John L Turk, Department of Pathology, The Royal College of Surgeons of England, London, UK

The germ granuloma was introduced by Virchow in 1865 to describe certain well-circumscribed swellings consisting of what he thought was granulation tissue, found in a number of chronic infectious diseases including tuberculosis, leprosy, syphilis and leishmaniasis. Later authors, including Cohnbeim in 1877, distinguished large, swollen, epithelial-like cells. These they called epithelioid cells and differentiated them from the lymphoid elements in these lesions. In 1893, Metchnikoff formally recognized that these cells were related to the cells he had newly described as macrophages. The relation between granulomatous diseases and delayed-type hypersensitivity was recognized by Zinsser in 1925. Cells of the mononuclear phagocyte series are now considered to be the most important feature of granulomas. Although granuloma formation is generally a tissue response to particulate or fixed material in the tissues, they are not necessarily associated with infectious diseases or with delayed hypersensitivity. Hypersensitivity granulomas can be produced by the metals beryllium or zirconium and in sarcoidosis, a disease in which the role of an infectious agent has yet to be identified. Nonimmunological granulomas occur in silicosis and following the injection of metallic compounds such as aluminum hydroxide and kaolin. Nonimmunological granulomas can also occur in chronic infections where there is a specific failure of cell-mediated immunity, as in lepromatous leprosy, systemic leishmaniasis (kala-azar) and the systemic mycoses. The granulomas of tuberculoid leprosy and localized forms of leishmaniasis are examples of hypersensitivity (immunological) granulomas and are associated with strong delayed hypersensitivity reactions, as are the granulomas produced by beryllium and zirconium (Table 1).

The predominant cell that features in nonimmunological granulomas is the typical phagocytosing macrophage. In lepromatous leprosy, this foamy cell, often referred to as the 'Virchow' cell, is packed full of globi of Mycobacterium leprae. In immunological granulomas, the cells of the mononuclear phagocyte system take on the appearance of epithelioid cells. These cells are poorly phagocytic and may have a rough endoplasmic reticulum and Golgi apparatus presenting a plasmacytoid appearance (type A); other epithelioid cells (type B) present a more vacuolar and lysosomal appearance. It is generally thought that epithelioid cells have a secretory function. However, no specific secretory agent has, as yet, been identified. As well as epithelioid cells, hypersensitivity granulomas contain giant cells; these are generally of the Langhans type with peripherally placed nuclei. Giant cells as a whole do not have a rough endoplasmic reticulum. Other cell types seen include lymphocytes and fibroblasts.

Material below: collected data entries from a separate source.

-- pv_equiv track=rewrite | github.com/EsoNes0/cs2 | cs2/recursive_string_replace.py | findandreplace
-- ===== SOURCE A (Python) =====
-- def findandreplace(find, replace, string):
--     '''
--     Replace all instances of find with replace in string.
--
--     Recursive approach:
--     If the string starts with find
--         return replace and call findandreplace with the rest of the string
--     else
--         return the first character of the string and call findandreplace
--         with the rest of the string
--     '''
--     if find:
--         a = len(find)
--     if string == "":
--         return ""
--     if string is None:
--         return None
--     if string == find:
--         return replace
--     if replace is None:
--         return string
--     if find and string[:a] == find:
--         return replace + findandreplace(find, replace, string[a:])
--     else:
--         return string[0] + findandreplace(find, replace, string[1:])
-- ===== SOURCE B (Python) =====
-- def findandreplace(find, replace, string):
--     # Same guard cascade as the original, then an iterative scan instead of recursion.
--     if string == "":
--         return ""
--     if string is None:
--         return None
--     if string == find:
--         return replace
--     if replace is None:
--         return string
--     out = []
--     i = 0
--     n = len(string)
--     k = len(find) if find else 0
--     while i < n:
--         if find and string[i:i+k] == find:
--             out.append(replace)
--             i += k
--         else:
--             out.append(string[i])
--             i += 1
--     return "".join(out)
-- ===== Notes on version B (the rewrite author's own statement) =====
-- stated objective: faster
-- what changed: Replaced the tail recursion that rebuilds and re-concatenates the string at every level with a single iterative left-to-right index scan accumulating output pieces joined once, keeping the leading guard cascade.
import Mathlib
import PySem

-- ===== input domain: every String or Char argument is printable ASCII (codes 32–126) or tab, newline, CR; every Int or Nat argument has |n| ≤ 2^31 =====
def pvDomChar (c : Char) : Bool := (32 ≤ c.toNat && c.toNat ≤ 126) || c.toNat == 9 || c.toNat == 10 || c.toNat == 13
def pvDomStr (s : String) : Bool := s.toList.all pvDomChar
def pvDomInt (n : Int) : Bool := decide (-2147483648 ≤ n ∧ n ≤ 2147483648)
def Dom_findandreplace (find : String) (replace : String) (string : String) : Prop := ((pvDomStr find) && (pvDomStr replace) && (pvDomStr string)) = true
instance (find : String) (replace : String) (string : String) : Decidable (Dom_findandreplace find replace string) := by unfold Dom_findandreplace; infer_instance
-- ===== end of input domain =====

-- B replaces A's tail recursion (which rebuilds the string at every level) by one
-- iterative index scan with an output accumulator; same guard cascade, same result.
-- (A's 'string is None' and 'replace is None' branches are unreachable for String
-- arguments under the type convention, so both ports omit them.)

-- ===== PORT A =====
-- the recursive body of A, on the character lists; guards in A's order
def faCore (find replace : List Char) (string : List Char) : List Char :=
  if string = [] then []
  else if string = find then replace
  else if find ≠ [] ∧ string.take find.length = find then
    replace ++ faCore find replace (string.drop find.length)
  else
    string.take 1 ++ faCore find replace (string.drop 1)
termination_by string.length
decreasing_by
  · rename_i h1 _ h3
    have hf : find.length ≥ 1 := by
      cases find with
      | nil => exact absurd rfl h3.1
      | cons a l => simp
    have hs : string.length ≥ 1 := by
      cases string with
      | nil => exact absurd rfl h1
      | cons a l => simp
    simp only [List.length_drop]
    omega
  · rename_i h1 _ _
    have : string.length ≥ 1 := by
      cases string with
      | nil => exact absurd rfl h1
      | cons a l => simp
    simp only [List.length_drop]
    omega

def findandreplace (find : String) (replace : String) (string : String) : Option String :=
  some (String.mk (faCore find.toList replace.toList string.toList))

-- ===== PORT B =====
-- B's while-loop: index i over string, accumulator out
def fbLoop (find replace string : List Char) (i : Nat) (out : List Char) : List Char :=
  if i < string.length then
    if find ≠ [] ∧ (string.drop i).take find.length = find then
      fbLoop find replace string (i + find.length) (out ++ replace)
    else
      fbLoop find replace string (i + 1) (out ++ (string.drop i).take 1)
  else out
termination_by string.length - i
decreasing_by
  · rename_i h1 h2
    have : find.length ≥ 1 := by
      cases find with
      | nil => exact absurd rfl h2.1
      | cons a l => simp
    omega
  · omega

def findandreplace_alt (find : String) (replace : String) (string : String) : Option String :=
  if string = "" then some ""
  else if string = find then some replace
  else some (String.mk (fbLoop find.toList replace.toList string.toList 0 []))

-- ===== PRECONDITION & SPEC =====
def Spec_findandreplace (find : String) (replace : String) (string : String) (out : Option String) : Prop := out = findandreplace_alt find replace string
instance (find : String) (replace : String) (string : String) (out : Option String) : Decidable (Spec_findandreplace find replace string out) := by unfold Spec_findandreplace; infer_instance

-- ===== CLAIM (what is proved, stated in full; the proofs are below) =====
def Claim_equal_findandreplace : Prop := ∀ (find : String) (replace : String) (string : String), Dom_findandreplace find replace string → Spec_findandreplace find replace string (findandreplace find replace string)

-- ===== LEMMAS AND PROOFS =====

-- the loop seen from position i computes faCore of the remaining suffix
theorem fbLoop_eq_faCore (find replace string : List Char) :
    ∀ i out, i ≤ string.length →
      fbLoop find replace string i out = out ++ faCore find replace (string.drop i) := by
  intro i
  generalize hn : string.length - i = n
  induction n using Nat.strong_induction_on generalizing i with
  | _ n ih =>
    intro out hi
    rw [fbLoop]
    by_cases h : i < string.length
    · have hdne : string.drop i ≠ [] := by
        intro he
        have := congrArg List.length he
        simp at this
        omega
      simp only [h, if_true]
      by_cases hc : find ≠ [] ∧ (string.drop i).take find.length = find
      · have hk1 : 1 ≤ find.length := by
          cases hf : find with
          | nil => exact absurd hf hc.1
          | cons a l => simp
        have hlen : find.length ≤ string.length - i := by
          have := congrArg List.length hc.2
          simp at this
          omega
        rw [if_pos hc]
        by_cases heq : string.drop i = find
        · -- the remainder is exactly find: one replacement ends the loop
          have hlen2 : string.length - i = find.length := by
            have := congrArg List.length heq; simpa using this
          rw [fbLoop]
          have hnl : ¬ i + find.length < string.length := by omega
          rw [if_neg hnl]
          rw [faCore]
          rw [if_neg hdne, if_pos heq]
        · rw [faCore]
          rw [if_neg hdne, if_neg heq, if_pos hc]
          rw [ih (string.length - (i + find.length)) (by omega) (i + find.length) rfl _ (by omega)]
          rw [List.drop_drop]
          simp [List.append_assoc]
      · have heq : string.drop i ≠ find := by
          intro he
          apply hc
          refine ⟨by rw [← he]; exact hdne, ?_⟩
          rw [he, List.take_of_length_le (le_refl _)]
        rw [if_neg hc]
        rw [faCore]
        rw [if_neg hdne, if_neg heq, if_neg hc]
        rw [ih (string.length - (i + 1)) (by omega) (i + 1) rfl _ (by omega)]
        rw [List.drop_drop]
        simp [List.append_assoc]
    · rw [if_neg h]
      have : string.drop i = [] := by
        apply List.drop_eq_nil_of_le; omega
      rw [this, faCore]
      simp

-- ===== VERDICT (by name: the statement is the Claim_ definition above) =====
theorem findandreplace_spec : Claim_equal_findandreplace := by
  intro find replace string _
  unfold Spec_findandreplace findandreplace findandreplace_alt
  by_cases h0 : string = ""
  · subst h0
    simp [faCore]
    rfl
  · rw [if_neg h0]
    by_cases h1 : string = find
    · subst h1
      rw [if_pos rfl]
      have hne : string.toList ≠ [] := by
        intro he
        apply h0
        cases string with | _ l => cases l <;> simp_all
      rw [faCore, if_neg hne, if_pos rfl]
      simp [String.mk]
    · rw [if_neg h1]
      rw [fbLoop_eq_faCore find.toList replace.toList string.toList 0 [] (by omega)]
      simp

Collagen synthesis leading to fibrosis is a particular feature of hypersensitivity granulomas. The relation between epithelioid cell secretory function and fibroblast activation has yet to be fully defined. However, there is some evidence of increased prostaglandin and cytokine activity. Patients with immunological granulomatous diseases and silicosis are particularly associated with increased fibrosis in the area of the granulomas. Extreme examples of this are in sarcoidosis and berylliosis as well as tuberculosis. Silicosis is the only example of a nonimmunological granulomatous condition associated with epithelioid cell formation, fibroblast activation, increased collagen synthesis, and fibrosis generally in the lung.

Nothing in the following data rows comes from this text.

-- pv_equiv track=rewrite | github.com/mjlee76/Algorithm_Python | 2Programmers/Brute Force/모의고사.py | solution
-- ===== SOURCE A (Python) =====
-- def solution(answers):
--     result = []
--     supo1 = [1,2,3,4,5]
--     supo2 = [2,1,2,3,2,4,2,5]
--     supo3 = [3,3,1,1,2,2,4,4,5,5]
--
--     count1 = 0
--     for i in range (len(answers)):
--         k = i % 5
--         if answers[i] == supo1[k]:
--             count1 += 1
--     count2 = 0
--     for i in range (len(answers)):
--         k = i % 8
--         if answers[i] == supo2[k]:
--             count2 += 1
--     count3 = 0
--     for i in range (len(answers)):
--         k = i % 10
--         if answers[i] == supo3[k]:
--             count3 += 1
--
--     max_count = max(count1,count2,count3)
--     if count1 == max_count:
--         result.append(1)
--     if count2 == max_count:
--         result.append(2)
--     if count3 == max_count:
--         result.append(3)
--
--     return result
-- ===== SOURCE B (Python) =====
-- def solution(answers):
--     # Bucket the answers by (index mod 40, value) into a counter once (40 = lcm of the
--     # pattern lengths); each pattern's score is then a sum over the 40 residue classes,
--     # with no per-element pattern comparison.
--     tally = {}
--     for i, v in enumerate(answers):
--         key = (i % 40, v)
--         tally[key] = tally.get(key, 0) + 1
--
--     def score(supo):
--         m = len(supo)
--         return sum(tally.get((r, supo[r % m]), 0) for r in range(40))
--
--     c1 = score([1, 2, 3, 4, 5])
--     c2 = score([2, 1, 2, 3, 2, 4, 2, 5])
--     c3 = score([3, 3, 1, 1, 2, 2, 4, 4, 5, 5])
--     best = max(c1, c2, c3)
--     return [k for k, c in ((1, c1), (2, c2), (3, c3)) if c == best]
-- ===== Notes on version B (the rewrite author's own statement) =====
-- stated objective: alternative
-- what changed: B never compares answers against the patterns while scanning: it buckets answers once into a dict counter keyed by (index mod 40, value) (40 = lcm of the pattern lengths), then computes each pattern's score as a sum of 40 counter lookups over the residue classes; A scans answers three times comparing each element to a pattern entry.
import Mathlib
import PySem

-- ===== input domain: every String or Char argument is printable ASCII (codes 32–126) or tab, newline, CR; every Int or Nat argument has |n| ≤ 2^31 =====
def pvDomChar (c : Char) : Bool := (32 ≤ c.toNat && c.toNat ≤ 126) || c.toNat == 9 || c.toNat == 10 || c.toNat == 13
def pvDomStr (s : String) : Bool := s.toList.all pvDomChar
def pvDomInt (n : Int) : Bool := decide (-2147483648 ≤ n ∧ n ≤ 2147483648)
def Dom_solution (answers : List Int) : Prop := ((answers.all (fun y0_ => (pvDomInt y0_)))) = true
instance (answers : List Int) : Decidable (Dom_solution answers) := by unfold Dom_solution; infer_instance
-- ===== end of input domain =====

-- B replaces A's three comparison passes by one bucketing pass into a (index mod 40, value)
-- counter dict plus a 40-term lookup sum per pattern (objective: alternative); same return value.

-- ===== PORT A =====
-- answers[i] and supoK[k] are always in range here, so pyGetD with default 0 is exact.
def solution (answers : List Int) : List Int :=
  let supo1 : List Int := [1, 2, 3, 4, 5]
  let supo2 : List Int := [2, 1, 2, 3, 2, 4, 2, 5]
  let supo3 : List Int := [3, 3, 1, 1, 2, 2, 4, 4, 5, 5]
  let count1 : Int := (PySem.List.pyRange 0 (PySem.List.len answers) 1).foldl
    (fun c i => if PySem.List.pyGetD answers i 0 = PySem.List.pyGetD supo1 (PySem.Int.mod i 5) 0 then c + 1 else c) 0
  let count2 : Int := (PySem.List.pyRange 0 (PySem.List.len answers) 1).foldl
    (fun c i => if PySem.List.pyGetD answers i 0 = PySem.List.pyGetD supo2 (PySem.Int.mod i 8) 0 then c + 1 else c) 0
  let count3 : Int := (PySem.List.pyRange 0 (PySem.List.len answers) 1).foldl
    (fun c i => if PySem.List.pyGetD answers i 0 = PySem.List.pyGetD supo3 (PySem.Int.mod i 10) 0 then c + 1 else c) 0
  let maxCount : Int := max (max count1 count2) count3
  let result : List Int := []
  let result := if count1 = maxCount then result ++ [1] else result
  let result := if count2 = maxCount then result ++ [2] else result
  let result := if count3 = maxCount then result ++ [3] else result
  result

-- ===== PORT B =====
-- Source B's bucketing loop: for i, v in enumerate(answers): key = (i % 40, v); tally[key] = tally.get(key, 0) + 1
-- (Python's local `key` is inlined; same computation)
def pvTally (answers : List Int) : PySem.Dict (Int × Int) Int :=
  (PySem.List.enumerate answers).foldl
    (fun t p => t.insert (PySem.Int.mod p.1 40, p.2)
      (t.getD (PySem.Int.mod p.1 40, p.2) 0 + 1))
    PySem.Dict.empty

-- Source B's score: sum(tally.get((r, supo[r % m]), 0) for r in range(40)) with m = len(supo)
def pvScore (tally : PySem.Dict (Int × Int) Int) (supo : List Int) : Int :=
  let m : Int := PySem.List.len supo
  (PySem.List.pyRange 0 40 1).foldl
    (fun acc r => acc + tally.getD (r, PySem.List.pyGetD supo (PySem.Int.mod r m) 0) 0) 0

def solution_alt (answers : List Int) : List Int :=
  let tally := pvTally answers
  let c1 := pvScore tally [1, 2, 3, 4, 5]
  let c2 := pvScore tally [2, 1, 2, 3, 2, 4, 2, 5]
  let c3 := pvScore tally [3, 3, 1, 1, 2, 2, 4, 4, 5, 5]
  let best : Int := max (max c1 c2) c3
  (([(1, c1), (2, c2), (3, c3)] : List (Int × Int)).filter (fun p => p.2 == best)).map Prod.fst

-- ===== PRECONDITION & SPEC =====
def Spec_solution (answers : List Int) (out : List Int) : Prop := out = solution_alt answers
instance (answers : List Int) (out : List Int) : Decidable (Spec_solution answers out) := by unfold Spec_solution; infer_instance

-- ===== CLAIM (what is proved, stated in full; the proofs are below) =====
def Claim_equal_solution : Prop := ∀ (answers : List Int), Dom_solution answers → Spec_solution answers (solution answers)

-- ===== LEMMAS AND PROOFS =====

-- count of matches of pattern s (period m), scanning the list with running position k
def pvCnt (s : List Int) (m : Int) (k : Nat) : List Int → Int
  | [] => 0
  | v :: rest => (if v = PySem.List.pyGetD s (PySem.Int.mod (k : Int) m) 0 then 1 else 0) + pvCnt s m (k + 1) rest

-- ---- A-side: each of A's three foldl counts is pvCnt ----
theorem pvAFold_eq (s : List Int) (m : Int) :
    ∀ (rest pre : List Int) (c0 : Int),
      ((List.range' pre.length rest.length 1).foldl
        (fun c (i : Nat) => if (pre ++ rest).getD i 0 = PySem.List.pyGetD s (PySem.Int.mod (i : Int) m) 0
          then c + 1 else c) c0)
      = c0 + pvCnt s m pre.length rest := by
  intro rest
  induction rest with
  | nil => intro pre c0; simp [pvCnt]
  | cons v rest' ih =>
    intro pre c0
    rw [List.length_cons, List.range'_succ, List.foldl_cons]
    have hget : (pre ++ v :: rest').getD pre.length 0 = v := by
      simp [List.getD]
    rw [hget]
    have := ih (pre ++ [v]) (if v = PySem.List.pyGetD s (PySem.Int.mod (pre.length : Int) m) 0 then c0 + 1 else c0)
    simp only [List.length_append, List.length_cons, List.length_nil, List.append_assoc,
      List.singleton_append] at this
    rw [this]
    simp only [pvCnt]
    split_ifs <;> ring

theorem pvCount_eq (ans s : List Int) (m : Int) :
    ((PySem.List.pyRange 0 (PySem.List.len ans) 1).foldl
      (fun c i => if PySem.List.pyGetD ans i 0 = PySem.List.pyGetD s (PySem.Int.mod i m) 0 then c + 1 else c) 0)
    = pvCnt s m 0 ans := by
  rw [PySem.List.len_eq, PySem.List.pyRange_zero_natCast, List.foldl_map]
  have h := pvAFold_eq s m ans [] 0
  simp only [List.length_nil, List.nil_append, zero_add] at h
  rw [← h, List.range_eq_range']
  simp [PySem.List.pyGetD_natCast]

-- ---- B-side ----

-- the key list the bucketing loop runs over, with a generalized start index
def pvKeys (k : Nat) : List Int → List (Int × Int)
  | [] => []
  | v :: rest => (PySem.Int.mod (k : Int) 40, v) :: pvKeys (k + 1) rest

theorem pvKeys_eq (ans : List Int) : ∀ (k : Nat),
    (PySem.List.enumerate ans (k : Int)).map (fun p => ((PySem.Int.mod p.1 40, p.2) : Int × Int))
      = pvKeys k ans := by
  induction ans with
  | nil => intro k; simp [PySem.List.enumerate_nil, pvKeys]
  | cons v rest ih =>
    intro k
    have hc : (k : Int) + 1 = ((k + 1 : Nat) : Int) := by push_cast; ring
    simp only [PySem.List.enumerate_cons, List.map_cons, pvKeys, hc, ih]

theorem pvTally_getD (ans : List Int) (key : Int × Int) :
    (pvTally ans).getD key 0 = ((pvKeys 0 ans).count key : Int) := by
  have hmap : (((PySem.List.enumerate ans ((0 : Nat) : Int)).map
        (fun p => ((PySem.Int.mod p.1 40, p.2) : Int × Int))).foldl
        (fun (t : PySem.Dict (Int × Int) Int) k => t.insert k (t.getD k 0 + 1)) PySem.Dict.empty)
      = pvTally ans := by
    rw [List.foldl_map]; rfl
  rw [← hmap, pvKeys_eq ans 0, PySem.Dict.getD_foldl_insert_add_one, PySem.Dict.getD_empty]
  ring

-- sum over a Nodup list of a function vanishing off one member
theorem pvSum_map_single {α : Type} [DecidableEq α] :
    ∀ (l : List α), l.Nodup → ∀ (a : α), a ∈ l → ∀ (f : α → Int),
      (∀ x ∈ l, x ≠ a → f x = 0) → (l.map f).sum = f a := by
  intro l
  induction l with
  | nil => intro _ a ha; simp at ha
  | cons x xs ih =>
    intro hnd a ha f hz
    rcases List.nodup_cons.mp hnd with ⟨hx, hxs⟩
    rcases List.mem_cons.mp ha with rfl | hmem
    · have : ∀ y ∈ xs, f y = 0 := fun y hy => hz y (List.mem_cons_of_mem _ hy) (fun h => hx (h ▸ hy))
      have hsum : (xs.map f).sum = 0 := by
        apply List.sum_eq_zero; intro z hz'
        rcases List.mem_map.mp hz' with ⟨y, hy, rfl⟩; exact this y hy
      simp [hsum]
    · have hfx : f x = 0 := hz x (List.mem_cons_self) (fun h => hx (h ▸ hmem))
      simp [hfx, ih hxs a hmem f (fun y hy => hz y (List.mem_cons_of_mem _ hy))]

theorem pvInd_sum (g : Int → Int) (r0 : Int) (h0 : 0 ≤ r0) (h40 : r0 < 40) (v : Int) :
    ((PySem.List.pyRange 0 40 1).map
      (fun r => if ((r0, v) : Int × Int) = (r, g r) then (1 : Int) else 0)).sum
      = if v = g r0 then 1 else 0 := by
  have hmem : r0 ∈ PySem.List.pyRange 0 40 1 := by
    rw [PySem.List.mem_pyRange_one]; exact ⟨h0, h40⟩
  have hz : ∀ x ∈ PySem.List.pyRange 0 40 1, x ≠ r0 →
      (if ((r0, v) : Int × Int) = (x, g x) then (1 : Int) else 0) = 0 := by
    intro x _ hxne
    have : ¬ ((r0, v) : Int × Int) = (x, g x) := by
      intro h
      have hx : r0 = x := congrArg Prod.fst h
      exact hxne hx.symm
    simp [this]
  rw [pvSum_map_single _ (PySem.List.nodup_pyRange_one 0 40) r0 hmem _ hz]
  by_cases h : v = g r0 <;> simp [Prod.ext_iff, h]

-- per-pattern main lemma: the 40-bucket lookup sum equals the direct match count
theorem pvScoreCnt (s : List Int) (M : Nat) (hM : 0 < M) (hdvd : (M : Int) ∣ 40) :
    ∀ (ans : List Int) (k : Nat),
      ((PySem.List.pyRange 0 40 1).map
        (fun r => ((pvKeys k ans).count (r, PySem.List.pyGetD s (PySem.Int.mod r (M : Int)) 0) : Int))).sum
      = pvCnt s (M : Int) k ans := by
  intro ans
  induction ans with
  | nil => intro k; simp [pvKeys, pvCnt]
  | cons v rest ih =>
    intro k
    simp only [pvKeys, pvCnt]
    have hsplit : ∀ r : Int,
        (((((PySem.Int.mod (k : Int) 40, v)) :: pvKeys (k + 1) rest).count
            (r, PySem.List.pyGetD s (PySem.Int.mod r (M : Int)) 0) : Int))
        = ((pvKeys (k + 1) rest).count (r, PySem.List.pyGetD s (PySem.Int.mod r (M : Int)) 0) : Int)
          + (if ((PySem.Int.mod (k : Int) 40, v) : Int × Int)
              = (r, PySem.List.pyGetD s (PySem.Int.mod r (M : Int)) 0) then 1 else 0) := by
      intro r
      rw [List.count_cons]
      split_ifs with hb h h
      · push_cast; ring
      · exact absurd (beq_iff_eq.mp hb).symm (fun he => h he.symm)
      · exact absurd (beq_iff_eq.mpr h) hb
      · push_cast; ring
    calc ((PySem.List.pyRange 0 40 1).map
            (fun r => (((((PySem.Int.mod (k : Int) 40, v)) :: pvKeys (k + 1) rest).count
              (r, PySem.List.pyGetD s (PySem.Int.mod r (M : Int)) 0) : Int)))).sum
        = ((PySem.List.pyRange 0 40 1).map
            (fun r => ((pvKeys (k + 1) rest).count (r, PySem.List.pyGetD s (PySem.Int.mod r (M : Int)) 0) : Int)
              + (if ((PySem.Int.mod (k : Int) 40, v) : Int × Int)
                  = (r, PySem.List.pyGetD s (PySem.Int.mod r (M : Int)) 0) then 1 else 0))).sum := by
            exact congrArg List.sum (List.map_congr_left (fun r _ => hsplit r))
      _ = ((PySem.List.pyRange 0 40 1).map
            (fun r => ((pvKeys (k + 1) rest).count (r, PySem.List.pyGetD s (PySem.Int.mod r (M : Int)) 0) : Int))).sum
          + ((PySem.List.pyRange 0 40 1).map
            (fun r => (if ((PySem.Int.mod (k : Int) 40, v) : Int × Int)
                = (r, PySem.List.pyGetD s (PySem.Int.mod r (M : Int)) 0) then (1 : Int) else 0))).sum := by
            rw [PySem.List.sum_map_add_int]
      _ = pvCnt s (M : Int) (k + 1) rest
          + (if v = PySem.List.pyGetD s (PySem.Int.mod (PySem.Int.mod (k : Int) 40) (M : Int)) 0 then 1 else 0) := by
            rw [ih (k + 1), pvInd_sum _ _ (PySem.Int.mod_nonneg _ (by norm_num)) (PySem.Int.mod_lt _ (by norm_num)) v]
      _ = (if v = PySem.List.pyGetD s (PySem.Int.mod (k : Int) (M : Int)) 0 then 1 else 0)
          + pvCnt s (M : Int) (k + 1) rest := by
            have hmm : PySem.Int.mod (PySem.Int.mod (k : Int) 40) (M : Int) = PySem.Int.mod (k : Int) (M : Int) := by
              have hMpos : (0 : Int) < (M : Int) := by exact_mod_cast hM
              rw [PySem.Int.mod_eq_emod_of_pos (by norm_num : (0:Int) < 40),
                PySem.Int.mod_eq_emod_of_pos hMpos, PySem.Int.mod_eq_emod_of_pos hMpos,
                Int.emod_emod_of_dvd _ hdvd]
            rw [hmm]; ring

theorem pvScore_eq (ans s : List Int) (M : Nat) (hM : 0 < M) (hlen : s.length = M)
    (hdvd : (M : Int) ∣ 40) :
    pvScore (pvTally ans) s = pvCnt s (M : Int) 0 ans := by
  unfold pvScore
  rw [PySem.List.foldl_add]
  have hlen' : PySem.List.len s = (M : Int) := by rw [PySem.List.len_eq, hlen]
  rw [hlen']
  have hmap : ((PySem.List.pyRange 0 40 1).map
      (fun r => (pvTally ans).getD (r, PySem.List.pyGetD s (PySem.Int.mod r (M : Int)) 0) 0))
      = ((PySem.List.pyRange 0 40 1).map
      (fun r => ((pvKeys 0 ans).count (r, PySem.List.pyGetD s (PySem.Int.mod r (M : Int)) 0) : Int))) := by
    exact List.map_congr_left (fun r _ => pvTally_getD ans _)
  rw [hmap, pvScoreCnt s M hM hdvd ans 0]
  ring

-- the shared winner-selection step, over arbitrary counts
theorem pvPick (c1 c2 c3 : Int) :
    (let maxCount := max (max c1 c2) c3
     let result : List Int := []
     let result := if c1 = maxCount then result ++ [1] else result
     let result := if c2 = maxCount then result ++ [2] else result
     let result := if c3 = maxCount then result ++ [3] else result
     result)
    = (let best := max (max c1 c2) c3
       (([(1, c1), (2, c2), (3, c3)] : List (Int × Int)).filter (fun p => p.2 == best)).map Prod.fst) := by
  simp only [List.filter_cons, List.filter_nil, beq_iff_eq]
  split_ifs <;> simp

-- ===== VERDICT (by name: the statement is the Claim_ definition above) =====
theorem solution_spec : Claim_equal_solution := by
  intro answers _
  unfold Spec_solution
  simp only [solution, solution_alt]
  rw [pvCount_eq answers [1, 2, 3, 4, 5] 5, pvCount_eq answers [2, 1, 2, 3, 2, 4, 2, 5] 8,
    pvCount_eq answers [3, 3, 1, 1, 2, 2, 4, 4, 5, 5] 10,
    pvScore_eq answers [1, 2, 3, 4, 5] 5 (by norm_num) rfl (by norm_num),
    pvScore_eq answers [2, 1, 2, 3, 2, 4, 2, 5] 8 (by norm_num) rfl (by norm_num),
    pvScore_eq answers [3, 3, 1, 1, 2, 2, 4, 4, 5, 5] 10 (by norm_num) rfl (by norm_num)]
  exact pvPick _ _ _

There are two hypersensitive granulomatous states associated with a diagnostic skin test. The lepromin reaction is induced by the intradermal injection of killed M. leprae. The granuloma can be detected between 2 and 3 weeks as a nodular skin lesion which, on histological examination, shows all the features of an epithelioid cell granuloma. This reaction is positive in patients at the tuberculoid end of the leprosy spectrum, but negative at the lepromat-ous pole. In sarcoidosis the intradermal injection of an extract of spleen from a patient with sarcoidosis produces a Kveim reaction. This reaction is a nodular granuloma maximal between 4 and 6 weeks which, when examined histologically, shows all the features of an epithelioid cell granuloma.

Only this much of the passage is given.